-- pv_equiv track=rewrite | github.com/hajjejimohamed900/ai-foreinsic | server/backend.py | analyze_session_intent
-- ===== SOURCE A (Python) =====
-- def analyze_session_intent(logs):
--     scores = {"S1": 0, "S2": 0, "S3": 0, "S4": 0, "S5": 0}
--
--     for l in logs:
--         msg = l.get('message', '').lower()
--         svc = str(l.get('service', '')).lower()
--
--         # S1: SSH Brute Force Profiling
--         if 'ssh' in svc or 'ssh' in msg: scores["S1"] += 2
--         if 'failed password' in msg or 'accepted password' in msg: scores["S1"] += 5
--         if 'preauth' in msg or 'authentication' in msg: scores["S1"] += 2
--
--         # S3: DDoS SYN Flood Profiling
--         if 'syn flood' in msg: scores["S3"] += 10
--         if svc in ['kernel', 'iptables'] and 'tcp' in msg: scores["S3"] += 3
--         if 'dropped' in msg and 'packets' in msg: scores["S3"] += 4
--         if 'connection limit' in msg or 'exhausting memory' in msg: scores["S3"] += 5
--
--         # S4: Web SQLi / Injection Profiling
--         if svc == 'nginx' or 'get ' in msg or 'http' in msg: scores["S4"] += 2
--         if 'union' in msg or 'select' in msg or '1=1' in msg: scores["S4"] += 8
--         if 'script>' in msg or 'iframe' in msg or '.php' in msg: scores["S4"] += 6
--
--         # S2: DNS Profiling
--         if 'dns' in svc or 'txt query' in msg: scores["S2"] += 6
--
--         # S5: SMB Profiling
--         if 'smb' in svc or 'rpc' in msg: scores["S5"] += 6
--
--     # Return the scenario with the highest confidence score
--     best_match = max(scores, key=scores.get)
--     return best_match if scores[best_match] > 0 else "DEFAULT"
-- ===== SOURCE B (Python) =====
-- def analyze_session_intent(logs):
--     # Staged passes: normalize once, then compute each scenario's total as an
--     # independent sum over the logs, then an explicit first-argmax scan.
--     pairs = [(l.get('message', '').lower(), str(l.get('service', '')).lower())
--              for l in logs]
--
--     def s1(m, s):
--         return ((2 if 'ssh' in s or 'ssh' in m else 0)
--                 + (5 if 'failed password' in m or 'accepted password' in m else 0)
--                 + (2 if 'preauth' in m or 'authentication' in m else 0))
--
--     def s2(m, s):
--         return 6 if 'dns' in s or 'txt query' in m else 0
--
--     def s3(m, s):
--         return ((10 if 'syn flood' in m else 0)
--                 + (3 if s in ('kernel', 'iptables') and 'tcp' in m else 0)
--                 + (4 if 'dropped' in m and 'packets' in m else 0)
--                 + (5 if 'connection limit' in m or 'exhausting memory' in m else 0))
--
--     def s4(m, s):
--         return ((2 if s == 'nginx' or 'get ' in m or 'http' in m else 0)
--                 + (8 if 'union' in m or 'select' in m or '1=1' in m else 0)
--                 + (6 if 'script>' in m or 'iframe' in m or '.php' in m else 0))
--
--     def s5(m, s):
--         return 6 if 'smb' in s or 'rpc' in m else 0
--
--     totals = [("S1", sum(s1(m, s) for m, s in pairs)),
--               ("S2", sum(s2(m, s) for m, s in pairs)),
--               ("S3", sum(s3(m, s) for m, s in pairs)),
--               ("S4", sum(s4(m, s) for m, s in pairs)),
--               ("S5", sum(s5(m, s) for m, s in pairs))]
--
--     best_key, best_score = totals[0]
--     for k, v in totals[1:]:
--         if v > best_score:
--             best_key, best_score = k, v
--     return best_key if best_score > 0 else "DEFAULT"
-- ===== Notes on version B (the rewrite author's own statement) =====
-- stated objective: alternative
-- what changed: Replaced A's single pass that mutates a shared scores dict with staged passes: normalize all logs once, compute each scenario's total as an independent sum over the logs, and pick the winner with an explicit first-argmax scan instead of max(dict, key=...).
import Mathlib
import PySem

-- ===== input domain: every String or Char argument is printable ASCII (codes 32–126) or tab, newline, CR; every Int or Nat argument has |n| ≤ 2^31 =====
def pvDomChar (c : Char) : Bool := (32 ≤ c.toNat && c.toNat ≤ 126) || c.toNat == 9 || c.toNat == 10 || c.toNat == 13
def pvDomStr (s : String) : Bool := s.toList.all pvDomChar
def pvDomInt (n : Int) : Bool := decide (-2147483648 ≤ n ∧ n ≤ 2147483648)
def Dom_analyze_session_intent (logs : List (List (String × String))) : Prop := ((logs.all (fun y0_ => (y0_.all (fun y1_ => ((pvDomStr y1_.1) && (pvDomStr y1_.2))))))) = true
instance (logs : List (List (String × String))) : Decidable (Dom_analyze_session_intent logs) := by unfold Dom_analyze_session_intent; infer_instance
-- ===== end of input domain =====

-- B replaces A's single pass mutating a shared scores dict by staged passes (normalize once,
-- one independent sum per scenario) and an explicit first-argmax scan (objective: alternative; same cost).

-- ===== PORT A =====
-- loop body of A: the 12 inline conditionals updating the scores dict
def pvStepA (d : PySem.Dict String Int) (l : List (String × String)) : PySem.Dict String Int :=
  let msg := PySem.Str.lower ((PySem.Dict.ofList l).getD "message" "")
  let svc := PySem.Str.lower ((PySem.Dict.ofList l).getD "service" "")
  let d := if PySem.Str.isIn "ssh" svc || PySem.Str.isIn "ssh" msg then d.modify "S1" 0 (· + 2) else d
  let d := if PySem.Str.isIn "failed password" msg || PySem.Str.isIn "accepted password" msg then d.modify "S1" 0 (· + 5) else d
  let d := if PySem.Str.isIn "preauth" msg || PySem.Str.isIn "authentication" msg then d.modify "S1" 0 (· + 2) else d
  let d := if PySem.Str.isIn "syn flood" msg then d.modify "S3" 0 (· + 10) else d
  let d := if (svc == "kernel" || svc == "iptables") && PySem.Str.isIn "tcp" msg then d.modify "S3" 0 (· + 3) else d
  let d := if PySem.Str.isIn "dropped" msg && PySem.Str.isIn "packets" msg then d.modify "S3" 0 (· + 4) else d
  let d := if PySem.Str.isIn "connection limit" msg || PySem.Str.isIn "exhausting memory" msg then d.modify "S3" 0 (· + 5) else d
  let d := if svc == "nginx" || PySem.Str.isIn "get " msg || PySem.Str.isIn "http" msg then d.modify "S4" 0 (· + 2) else d
  let d := if PySem.Str.isIn "union" msg || PySem.Str.isIn "select" msg || PySem.Str.isIn "1=1" msg then d.modify "S4" 0 (· + 8) else d
  let d := if PySem.Str.isIn "script>" msg || PySem.Str.isIn "iframe" msg || PySem.Str.isIn ".php" msg then d.modify "S4" 0 (· + 6) else d
  let d := if PySem.Str.isIn "dns" svc || PySem.Str.isIn "txt query" msg then d.modify "S2" 0 (· + 6) else d
  let d := if PySem.Str.isIn "smb" svc || PySem.Str.isIn "rpc" msg then d.modify "S5" 0 (· + 6) else d
  d

def analyze_session_intent (logs : List (List (String × String))) : String :=
  let scores := logs.foldl pvStepA
    (PySem.Dict.ofList [("S1", 0), ("S2", 0), ("S3", 0), ("S4", 0), ("S5", 0)])
  match PySem.List.max? scores.keys (fun k => scores.getD k 0) with
  | some best_match => if scores.getD best_match 0 > 0 then best_match else "DEFAULT"
  | none => "DEFAULT"

-- ===== PORT B =====
-- B: normalize one log to its (message, service) lower-cased pair
def pvPrep (l : List (String × String)) : String × String :=
  (PySem.Str.lower ((PySem.Dict.ofList l).getD "message" ""),
   PySem.Str.lower ((PySem.Dict.ofList l).getD "service" ""))

-- B: per-log points of each scenario
def pvS1 (m s : String) : Int :=
  (if PySem.Str.isIn "ssh" s || PySem.Str.isIn "ssh" m then 2 else 0)
  + (if PySem.Str.isIn "failed password" m || PySem.Str.isIn "accepted password" m then 5 else 0)
  + (if PySem.Str.isIn "preauth" m || PySem.Str.isIn "authentication" m then 2 else 0)

def pvS2 (m s : String) : Int :=
  if PySem.Str.isIn "dns" s || PySem.Str.isIn "txt query" m then 6 else 0

def pvS3 (m s : String) : Int :=
  (if PySem.Str.isIn "syn flood" m then 10 else 0)
  + (if (s == "kernel" || s == "iptables") && PySem.Str.isIn "tcp" m then 3 else 0)
  + (if PySem.Str.isIn "dropped" m && PySem.Str.isIn "packets" m then 4 else 0)
  + (if PySem.Str.isIn "connection limit" m || PySem.Str.isIn "exhausting memory" m then 5 else 0)

def pvS4 (m s : String) : Int :=
  (if s == "nginx" || PySem.Str.isIn "get " m || PySem.Str.isIn "http" m then 2 else 0)
  + (if PySem.Str.isIn "union" m || PySem.Str.isIn "select" m || PySem.Str.isIn "1=1" m then 8 else 0)
  + (if PySem.Str.isIn "script>" m || PySem.Str.isIn "iframe" m || PySem.Str.isIn ".php" m then 6 else 0)

def pvS5 (m s : String) : Int :=
  if PySem.Str.isIn "smb" s || PySem.Str.isIn "rpc" m then 6 else 0

def analyze_session_intent_alt (logs : List (List (String × String))) : String :=
  let pairs := logs.map pvPrep
  let totals : List (String × Int) :=
    [ ("S1", (pairs.map (fun p => pvS1 p.1 p.2)).sum),
      ("S2", (pairs.map (fun p => pvS2 p.1 p.2)).sum),
      ("S3", (pairs.map (fun p => pvS3 p.1 p.2)).sum),
      ("S4", (pairs.map (fun p => pvS4 p.1 p.2)).sum),
      ("S5", (pairs.map (fun p => pvS5 p.1 p.2)).sum) ]
  match totals with
  | [] => "DEFAULT"
  | t0 :: rest =>
    let best := rest.foldl (fun b kv => if kv.2 > b.2 then kv else b) t0
    if best.2 > 0 then best.1 else "DEFAULT"

-- ===== PRECONDITION & SPEC =====
def Spec_analyze_session_intent (logs : List (List (String × String))) (out : String) : Prop := out = analyze_session_intent_alt logs
instance (logs : List (List (String × String))) (out : String) : Decidable (Spec_analyze_session_intent logs out) := by unfold Spec_analyze_session_intent; infer_instance

-- ===== CLAIM (what is proved, stated in full; the proofs are below) =====
def Claim_equal_analyze_session_intent : Prop := ∀ (logs : List (List (String × String))), Dom_analyze_session_intent logs → Spec_analyze_session_intent logs (analyze_session_intent logs)

-- ===== LEMMAS AND PROOFS =====

-- the shape of A's scores dict: five fixed keys, symbolic values
def pvMk (a b c d e : Int) : PySem.Dict String Int :=
  PySem.Dict.ofList [("S1", a), ("S2", b), ("S3", c), ("S4", d), ("S5", e)]

theorem pvMod1 (c : Prop) [Decidable c] (p a b c3 d e : Int) :
    (if c then (pvMk a b c3 d e).modify "S1" 0 (· + p) else pvMk a b c3 d e)
    = pvMk (a + if c then p else 0) b c3 d e := by
  split_ifs with h
  · rfl
  · simp

theorem pvMod2 (c : Prop) [Decidable c] (p a b c3 d e : Int) :
    (if c then (pvMk a b c3 d e).modify "S2" 0 (· + p) else pvMk a b c3 d e)
    = pvMk a (b + if c then p else 0) c3 d e := by
  split_ifs with h
  · rfl
  · simp

theorem pvMod3 (c : Prop) [Decidable c] (p a b c3 d e : Int) :
    (if c then (pvMk a b c3 d e).modify "S3" 0 (· + p) else pvMk a b c3 d e)
    = pvMk a b (c3 + if c then p else 0) d e := by
  split_ifs with h
  · rfl
  · simp

theorem pvMod4 (c : Prop) [Decidable c] (p a b c3 d e : Int) :
    (if c then (pvMk a b c3 d e).modify "S4" 0 (· + p) else pvMk a b c3 d e)
    = pvMk a b c3 (d + if c then p else 0) e := by
  split_ifs with h
  · rfl
  · simp

theorem pvMod5 (c : Prop) [Decidable c] (p a b c3 d e : Int) :
    (if c then (pvMk a b c3 d e).modify "S5" 0 (· + p) else pvMk a b c3 d e)
    = pvMk a b c3 d (e + if c then p else 0) := by
  split_ifs with h
  · rfl
  · simp

theorem pvStepA_mk (a b c d e : Int) (l : List (String × String)) :
    pvStepA (pvMk a b c d e) l =
      pvMk (a + pvS1 (pvPrep l).1 (pvPrep l).2) (b + pvS2 (pvPrep l).1 (pvPrep l).2)
           (c + pvS3 (pvPrep l).1 (pvPrep l).2) (d + pvS4 (pvPrep l).1 (pvPrep l).2)
           (e + pvS5 (pvPrep l).1 (pvPrep l).2) := by
  simp only [pvStepA, pvMod1, pvMod2, pvMod3, pvMod4, pvMod5, pvPrep, pvS1, pvS2, pvS3, pvS4, pvS5]
  congr 1 <;> ring_nf

theorem pvFoldA (logs : List (List (String × String))) (a b c d e : Int) :
    logs.foldl pvStepA (pvMk a b c d e) =
      pvMk (a + ((logs.map pvPrep).map (fun p => pvS1 p.1 p.2)).sum)
           (b + ((logs.map pvPrep).map (fun p => pvS2 p.1 p.2)).sum)
           (c + ((logs.map pvPrep).map (fun p => pvS3 p.1 p.2)).sum)
           (d + ((logs.map pvPrep).map (fun p => pvS4 p.1 p.2)).sum)
           (e + ((logs.map pvPrep).map (fun p => pvS5 p.1 p.2)).sum) := by
  induction logs generalizing a b c d e with
  | nil => simp
  | cons h t ih =>
    simp only [List.foldl_cons, List.map_cons, List.sum_cons, pvStepA_mk, ih]
    congr 1 <;> ring_nf

-- A's tail (first-max over the dict keys) equals B's explicit scan, for any five values
set_option maxHeartbeats 2000000 in
theorem pvTailEq (v1 v2 v3 v4 v5 : Int) :
    (match PySem.List.max? (pvMk v1 v2 v3 v4 v5).keys (fun k => (pvMk v1 v2 v3 v4 v5).getD k 0) with
     | some bm => if (pvMk v1 v2 v3 v4 v5).getD bm 0 > 0 then bm else "DEFAULT"
     | none => "DEFAULT")
    = (let best := [("S2", v2), ("S3", v3), ("S4", v4), ("S5", v5)].foldl
         (fun b kv => if kv.2 > b.2 then kv else b) (("S1", v1) : String × Int);
       if best.2 > 0 then best.1 else "DEFAULT") := by
  simp only [pvMk, PySem.List.max?, PySem.Dict.keys, PySem.Dict.getD, PySem.Dict.get?,
    PySem.Dict.ofList, PySem.Dict.update, PySem.Dict.insert, PySem.Dict.empty,
    List.foldl, List.map]
  by_cases h2 : v1 < v2 <;> simp [h2] <;>
  (repeat' (first | rfl | omega | (split_ifs <;> simp_all)))

-- ===== VERDICT (by name: the statement is the Claim_ definition above) =====
theorem analyze_session_intent_spec : Claim_equal_analyze_session_intent := by
  intro logs _
  unfold Spec_analyze_session_intent analyze_session_intent analyze_session_intent_alt
  have h0 : (PySem.Dict.ofList [("S1", (0:Int)), ("S2", 0), ("S3", 0), ("S4", 0), ("S5", 0)]) = pvMk 0 0 0 0 0 := rfl
  rw [h0, pvFoldA]
  simp only [zero_add]
  exact pvTailEq _ _ _ _ _
-- pv_equiv track=rewrite | github.com/dayongkr/problem-solving | 프로그래머스/2/42626. 더 맵게/더 맵게.py | solution
-- ===== SOURCE A (Python) =====
-- import heapq
--
-- def solution(scoville, K):
--     heapq.heapify(scoville)
--     result = 0
--
--     while scoville:
--         first = heapq.heappop(scoville)
--
--         if first >= K:
--             return result
--
--         if scoville:
--             heapq.heappush(scoville, first + heapq.heappop(scoville) * 2)
--             result += 1
--
--     return -1
-- ===== SOURCE B (Python) =====
-- def solution(scoville, K):
--     scoville.sort()
--     mixed = []          # queue of mixed values; provably kept in nondecreasing order
--     i = 0               # front of the sorted input
--     j = 0               # front of the mix queue
--     result = 0
--
--     def take():
--         # pop the smaller of the two queue fronts
--         nonlocal i, j
--         if j >= len(mixed) or (i < len(scoville) and scoville[i] <= mixed[j]):
--             v = scoville[i]
--             i += 1
--         else:
--             v = mixed[j]
--             j += 1
--         return v
--
--     while i < len(scoville) or j < len(mixed):
--         first = take()
--         if first >= K:
--             return result
--         if i < len(scoville) or j < len(mixed):
--             second = take()
--             mixed.append(first + second * 2)
--             result += 1
--     return -1
-- ===== Notes on version B (the rewrite author's own statement) =====
-- stated objective: faster
-- what changed: Replaces the binary heap (heapify/heappop/heappush) by sort-once plus two front-pointer queues: the sorted input and a FIFO queue of mixed values that provably stays nondecreasing, so each pop is O(1) instead of O(log n).
import Mathlib
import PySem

= = =

§ Task to carry out:
Return every line in the records that includes the string "packets".

§ Written response:
--         if 'dropped' in msg and 'packets' in msg: scores["S3"] += 4
--                 + (4 if 'dropped' in m and 'packets' in m else 0)
  let d := if PySem.Str.isIn "dropped" msg && PySem.Str.isIn "packets" msg then d.modify "S3" 0 (· + 4) else d
  + (if PySem.Str.isIn "dropped" m && PySem.Str.isIn "packets" m then 4 else 0)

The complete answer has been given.